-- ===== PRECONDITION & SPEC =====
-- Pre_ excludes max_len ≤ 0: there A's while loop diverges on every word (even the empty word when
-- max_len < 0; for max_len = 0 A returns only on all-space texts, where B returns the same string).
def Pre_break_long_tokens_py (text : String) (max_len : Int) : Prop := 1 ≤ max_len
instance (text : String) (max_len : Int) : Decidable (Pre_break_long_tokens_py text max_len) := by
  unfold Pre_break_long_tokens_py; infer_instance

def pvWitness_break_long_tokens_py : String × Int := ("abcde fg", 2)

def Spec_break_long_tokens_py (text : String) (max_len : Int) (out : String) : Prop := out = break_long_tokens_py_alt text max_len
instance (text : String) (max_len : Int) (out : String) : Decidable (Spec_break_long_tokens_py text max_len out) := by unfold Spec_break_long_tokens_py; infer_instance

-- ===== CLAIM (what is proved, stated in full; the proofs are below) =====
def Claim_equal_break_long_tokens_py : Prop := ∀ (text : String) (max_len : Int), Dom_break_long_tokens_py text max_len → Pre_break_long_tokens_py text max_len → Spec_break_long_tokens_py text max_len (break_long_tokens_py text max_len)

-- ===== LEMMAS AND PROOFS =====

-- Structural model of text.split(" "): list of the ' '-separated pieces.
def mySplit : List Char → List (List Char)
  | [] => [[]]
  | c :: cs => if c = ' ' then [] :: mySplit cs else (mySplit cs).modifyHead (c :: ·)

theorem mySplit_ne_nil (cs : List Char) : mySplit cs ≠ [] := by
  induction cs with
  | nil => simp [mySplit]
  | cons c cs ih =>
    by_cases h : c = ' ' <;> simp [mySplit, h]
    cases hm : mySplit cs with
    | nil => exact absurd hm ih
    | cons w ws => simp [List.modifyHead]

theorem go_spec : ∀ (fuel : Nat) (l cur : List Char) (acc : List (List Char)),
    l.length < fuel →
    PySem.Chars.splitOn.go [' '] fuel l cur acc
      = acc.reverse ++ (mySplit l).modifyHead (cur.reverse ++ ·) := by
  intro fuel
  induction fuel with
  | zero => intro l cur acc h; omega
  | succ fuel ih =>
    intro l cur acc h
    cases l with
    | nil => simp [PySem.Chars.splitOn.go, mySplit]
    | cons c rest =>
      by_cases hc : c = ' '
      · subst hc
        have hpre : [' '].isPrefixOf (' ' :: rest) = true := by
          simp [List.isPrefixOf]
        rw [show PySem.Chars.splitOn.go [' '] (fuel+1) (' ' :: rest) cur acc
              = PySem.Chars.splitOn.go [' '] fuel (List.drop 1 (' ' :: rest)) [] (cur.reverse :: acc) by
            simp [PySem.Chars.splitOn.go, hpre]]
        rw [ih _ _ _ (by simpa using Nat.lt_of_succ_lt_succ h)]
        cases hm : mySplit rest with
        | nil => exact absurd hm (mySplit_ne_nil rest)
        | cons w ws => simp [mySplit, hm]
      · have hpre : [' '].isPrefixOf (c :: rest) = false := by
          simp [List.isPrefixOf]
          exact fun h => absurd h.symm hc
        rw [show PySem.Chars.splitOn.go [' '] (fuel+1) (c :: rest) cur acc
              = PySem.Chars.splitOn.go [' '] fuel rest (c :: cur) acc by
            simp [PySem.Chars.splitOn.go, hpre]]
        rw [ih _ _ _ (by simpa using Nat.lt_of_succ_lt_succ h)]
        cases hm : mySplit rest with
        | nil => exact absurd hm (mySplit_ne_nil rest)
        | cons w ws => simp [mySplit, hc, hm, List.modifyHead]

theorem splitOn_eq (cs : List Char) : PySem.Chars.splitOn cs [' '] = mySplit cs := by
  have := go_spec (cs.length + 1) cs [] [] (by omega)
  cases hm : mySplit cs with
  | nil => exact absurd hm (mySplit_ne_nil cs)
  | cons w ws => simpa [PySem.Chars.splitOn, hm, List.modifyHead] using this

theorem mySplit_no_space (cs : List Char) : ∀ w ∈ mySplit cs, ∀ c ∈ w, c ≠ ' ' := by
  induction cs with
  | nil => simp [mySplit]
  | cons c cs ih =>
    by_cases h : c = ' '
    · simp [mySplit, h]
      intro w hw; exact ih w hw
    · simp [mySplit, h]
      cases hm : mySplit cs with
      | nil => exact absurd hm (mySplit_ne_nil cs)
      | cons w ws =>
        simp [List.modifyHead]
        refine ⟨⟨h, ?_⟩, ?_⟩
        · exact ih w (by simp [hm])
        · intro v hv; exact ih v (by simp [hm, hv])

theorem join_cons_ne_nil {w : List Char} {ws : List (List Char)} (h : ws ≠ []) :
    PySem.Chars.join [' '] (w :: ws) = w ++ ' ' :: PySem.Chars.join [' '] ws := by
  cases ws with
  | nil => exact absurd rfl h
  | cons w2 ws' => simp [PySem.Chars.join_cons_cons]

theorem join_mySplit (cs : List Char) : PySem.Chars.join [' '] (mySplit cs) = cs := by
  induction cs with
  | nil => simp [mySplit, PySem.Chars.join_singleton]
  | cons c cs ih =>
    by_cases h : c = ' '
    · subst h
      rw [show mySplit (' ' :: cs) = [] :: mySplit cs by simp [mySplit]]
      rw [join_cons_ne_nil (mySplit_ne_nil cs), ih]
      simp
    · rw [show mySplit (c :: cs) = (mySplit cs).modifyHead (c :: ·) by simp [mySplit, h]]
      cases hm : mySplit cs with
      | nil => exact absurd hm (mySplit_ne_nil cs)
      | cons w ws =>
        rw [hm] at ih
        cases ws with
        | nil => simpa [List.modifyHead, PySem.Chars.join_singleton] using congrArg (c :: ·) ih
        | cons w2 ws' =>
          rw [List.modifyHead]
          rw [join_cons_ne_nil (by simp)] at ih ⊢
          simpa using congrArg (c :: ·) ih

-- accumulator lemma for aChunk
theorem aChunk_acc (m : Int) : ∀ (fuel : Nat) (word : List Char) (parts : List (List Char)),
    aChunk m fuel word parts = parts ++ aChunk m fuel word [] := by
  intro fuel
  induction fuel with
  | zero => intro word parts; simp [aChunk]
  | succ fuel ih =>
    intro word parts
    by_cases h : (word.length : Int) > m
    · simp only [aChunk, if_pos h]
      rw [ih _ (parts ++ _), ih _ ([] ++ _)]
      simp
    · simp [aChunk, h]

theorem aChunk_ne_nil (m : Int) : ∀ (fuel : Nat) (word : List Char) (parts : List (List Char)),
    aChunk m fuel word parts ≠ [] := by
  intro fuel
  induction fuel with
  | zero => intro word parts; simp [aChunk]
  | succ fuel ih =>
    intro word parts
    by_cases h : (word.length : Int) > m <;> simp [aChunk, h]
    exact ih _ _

[What you should do]
Please transcribe exactly the lines above from the line that has "def Claim_equal_break_long_tokens_py : Prop" up to and including the line that has "(cur.reverse :: acc) by"; no other line belongs in the answer.

[Exercise solution]
def Claim_equal_break_long_tokens_py : Prop := ∀ (text : String) (max_len : Int), Dom_break_long_tokens_py text max_len → Pre_break_long_tokens_py text max_len → Spec_break_long_tokens_py text max_len (break_long_tokens_py text max_len)

-- ===== LEMMAS AND PROOFS =====

-- Structural model of text.split(" "): list of the ' '-separated pieces.
def mySplit : List Char → List (List Char)
  | [] => [[]]
  | c :: cs => if c = ' ' then [] :: mySplit cs else (mySplit cs).modifyHead (c :: ·)

theorem mySplit_ne_nil (cs : List Char) : mySplit cs ≠ [] := by
  induction cs with
  | nil => simp [mySplit]
  | cons c cs ih =>
    by_cases h : c = ' ' <;> simp [mySplit, h]
    cases hm : mySplit cs with
    | nil => exact absurd hm ih
    | cons w ws => simp [List.modifyHead]

theorem go_spec : ∀ (fuel : Nat) (l cur : List Char) (acc : List (List Char)),
    l.length < fuel →
    PySem.Chars.splitOn.go [' '] fuel l cur acc
      = acc.reverse ++ (mySplit l).modifyHead (cur.reverse ++ ·) := by
  intro fuel
  induction fuel with
  | zero => intro l cur acc h; omega
  | succ fuel ih =>
    intro l cur acc h
    cases l with
    | nil => simp [PySem.Chars.splitOn.go, mySplit]
    | cons c rest =>
      by_cases hc : c = ' '
      · subst hc
        have hpre : [' '].isPrefixOf (' ' :: rest) = true := by
          simp [List.isPrefixOf]
        rw [show PySem.Chars.splitOn.go [' '] (fuel+1) (' ' :: rest) cur acc
              = PySem.Chars.splitOn.go [' '] fuel (List.drop 1 (' ' :: rest)) [] (cur.reverse :: acc) by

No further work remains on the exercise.